Required action: Show all lines from the records below in which the string "what" is present.

Data items:
·····
-- pv_equiv track=rewrite | github.com/maxtrussell/advent-of-code | 2020/24/main.py | flip_tile
-- ===== SOURCE A (Python) =====
-- def flip_tile(direction):
--     """
--     NOTE: Using the double cord system described here:
--     https://www.redblobgames.com/grids/hexagons/
--     """
--     x, y = 0, 0
--     for dir in direction:
--         if dir == 'e':
--             x +=2
--         elif dir == 'w':
--             x -=2
--         elif dir == 'ne':
--             x += 1
--             y += 1
--         elif dir == 'nw':
--             x -= 1
--             y += 1
--         elif dir == 'se':
--             x += 1
--             y -= 1
--         elif dir == 'sw':
--             x -= 1
--             y -= 1
--     return (x, y)
-- ===== SOURCE B (Python) =====
-- VALID = {'e', 'w', 'ne', 'nw', 'se', 'sw'}
--
-- def flip_tile(direction):
--     # Decode the moves lexically instead of via a per-token delta table:
--     # after discarding unknown tokens, the first character says north/south
--     # (y axis) and the last character says east/west, with magnitude 2 for the
--     # pure 'e'/'w' moves (double-coordinate system) and 1 for the diagonals.
--     moves = [d for d in direction if d in VALID]
--     y = sum(1 for d in moves if d[0] == 'n') - sum(1 for d in moves if d[0] == 's')
--     x = sum((2 if len(d) == 1 else 1) * (1 if d[-1] == 'e' else -1) for d in moves)
--     return (x, y)
-- ===== Notes on version B (the rewrite author's own statement) =====
-- stated objective: alternative
-- what changed: B discards the per-token delta table entirely: it filters to the six valid tokens and then decodes each coordinate lexically in staged passes - y from the count of tokens whose first character is 'n' minus those starting with 's', x from the last character (e/w sign) scaled by 2 for the length-1 tokens.
import Mathlib
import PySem

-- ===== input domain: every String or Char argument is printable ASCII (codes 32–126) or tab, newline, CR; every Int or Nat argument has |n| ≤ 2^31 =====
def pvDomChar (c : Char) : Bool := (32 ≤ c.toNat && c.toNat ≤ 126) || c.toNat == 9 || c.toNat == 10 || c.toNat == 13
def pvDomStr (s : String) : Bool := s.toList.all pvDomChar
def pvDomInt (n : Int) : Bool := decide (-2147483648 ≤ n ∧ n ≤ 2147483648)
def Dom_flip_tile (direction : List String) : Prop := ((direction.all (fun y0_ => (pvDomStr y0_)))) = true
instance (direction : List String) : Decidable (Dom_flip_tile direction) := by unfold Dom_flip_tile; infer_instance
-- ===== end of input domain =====

-- B drops A's per-token delta table: it filters to the six valid tokens and decodes the
-- coordinates lexically in staged passes (first char gives y, last char and length give x) (alternative).


-- ===== PORT A =====
-- literal transliteration of A's loop: fold over the list with state (x, y),
-- branches in the same order as the Python if/elif chain
def flip_tile_step (st : Int × Int) (dir : String) : Int × Int :=
  let (x, y) := st
  if dir = "e" then (x + 2, y)
  else if dir = "w" then (x - 2, y)
  else if dir = "ne" then (x + 1, y + 1)
  else if dir = "nw" then (x - 1, y + 1)
  else if dir = "se" then (x + 1, y - 1)
  else if dir = "sw" then (x - 1, y - 1)
  else (x, y)

def flip_tile (direction : List String) : Int × Int :=
  direction.foldl flip_tile_step (0, 0)

-- ===== PORT B =====
-- transliteration of B: filter to the six valid tokens (set membership), then
-- y = #(first char 'n') - #(first char 's'), and x summed from the last char's
-- e/w sign scaled by 2 for length-1 tokens (d[0] → pyGet? 0, d[-1] → pyGet? (-1))
def pvValidTokens : List String := ["e", "w", "ne", "nw", "se", "sw"]

def flip_tile_alt (direction : List String) : Int × Int :=
  let moves := direction.filter (fun d => pvValidTokens.contains d)
  let y : Int :=
    ((moves.filter (fun d => PySem.Str.pyGet? d 0 == some 'n')).length : Int)
    - ((moves.filter (fun d => PySem.Str.pyGet? d 0 == some 's')).length : Int)
  let x : Int := (moves.map (fun d =>
      (if PySem.Str.len d = 1 then (2 : Int) else 1) *
      (if PySem.Str.pyGet? d (-1) == some 'e' then (1 : Int) else -1))).sum
  (x, y)

-- ===== PRECONDITION & SPEC =====
def Spec_flip_tile (direction : List String) (out : Int × Int) : Prop := out = flip_tile_alt direction
instance (direction : List String) (out : Int × Int) : Decidable (Spec_flip_tile direction out) := by unfold Spec_flip_tile; infer_instance

-- ===== CLAIM (what is proved, stated in full; the proofs are below) =====
def Claim_equal_flip_tile : Prop := ∀ (direction : List String), Dom_flip_tile direction → Spec_flip_tile direction (flip_tile direction)

-- ===== LEMMAS AND PROOFS =====
theorem alt_nil : flip_tile_alt [] = (0, 0) := by decide

-- B's contribution is additive over cons: filters/maps/sums all decompose
theorem alt_cons (a : String) (l : List String) :
    flip_tile_alt (a :: l) =
      ((flip_tile_alt [a]).1 + (flip_tile_alt l).1,
       (flip_tile_alt [a]).2 + (flip_tile_alt l).2) := by
  by_cases hv : a ∈ pvValidTokens
  · simp only [pvValidTokens, List.mem_cons, List.not_mem_nil, or_false] at hv
    rcases hv with rfl | rfl | rfl | rfl | rfl | rfl <;>
      simp [flip_tile_alt, pvValidTokens] <;> omega
  · simp [flip_tile_alt, hv]

-- B's contribution of each single valid token, by evaluation
theorem alt_e : flip_tile_alt ["e"] = (2, 0) := by decide
theorem alt_w : flip_tile_alt ["w"] = (-2, 0) := by decide
theorem alt_ne : flip_tile_alt ["ne"] = (1, 1) := by decide
theorem alt_nw : flip_tile_alt ["nw"] = (-1, 1) := by decide
theorem alt_se : flip_tile_alt ["se"] = (1, -1) := by decide
theorem alt_sw : flip_tile_alt ["sw"] = (-1, -1) := by decide

-- an unknown token contributes nothing to B
theorem alt_invalid (a : String) (h : a ∉ pvValidTokens) :
    flip_tile_alt [a] = (0, 0) := by
  simp [flip_tile_alt, h]

-- one step of A's loop adds exactly B's contribution of that token
theorem step_eq (x y : Int) (a : String) :
    flip_tile_step (x, y) a = (x + (flip_tile_alt [a]).1, y + (flip_tile_alt [a]).2) := by
  by_cases h1 : a = "e"
  · subst h1; rw [alt_e]; simp [flip_tile_step]
  by_cases h2 : a = "w"
  · subst h2; rw [alt_w]; simp [flip_tile_step]; omega
  by_cases h3 : a = "ne"
  · subst h3; rw [alt_ne]; simp [flip_tile_step]
  by_cases h4 : a = "nw"
  · subst h4; rw [alt_nw]; simp [flip_tile_step]; omega
  by_cases h5 : a = "se"
  · subst h5; rw [alt_se]; simp [flip_tile_step]; omega
  by_cases h6 : a = "sw"
  · subst h6; rw [alt_sw]; simp [flip_tile_step]; omega
  have hv : a ∉ pvValidTokens := by simp [pvValidTokens, h1, h2, h3, h4, h5, h6]
  rw [alt_invalid a hv]
  simp [flip_tile_step, h1, h2, h3, h4, h5, h6]

-- loop invariant: A's fold adds B's value to the initial state
theorem flip_tile_foldl (l : List String) (x y : Int) :
    l.foldl flip_tile_step (x, y) =
      (x + (flip_tile_alt l).1, y + (flip_tile_alt l).2) := by
  induction l generalizing x y with
  | nil => rw [alt_nil]; simp
  | cons a l ih =>
    rw [List.foldl_cons, step_eq, ih, alt_cons a l]
    simp [add_assoc]

-- ===== VERDICT (by name: the statement is the Claim_ definition above) =====
theorem flip_tile_spec : Claim_equal_flip_tile := by
  intro direction _
  unfold Spec_flip_tile flip_tile
  rw [flip_tile_foldl]
  simp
·····
Exercise answer:
-- what changed: B discards the per-token delta table entirely: it filters to the six valid tokens and then decodes each coordinate lexically in staged passes - y from the count of tokens whose first character is 'n' minus those starting with 's', x from the last character (e/w sign) scaled by 2 for the length-1 tokens.
-- ===== CLAIM (what is proved, stated in full; the proofs are below) =====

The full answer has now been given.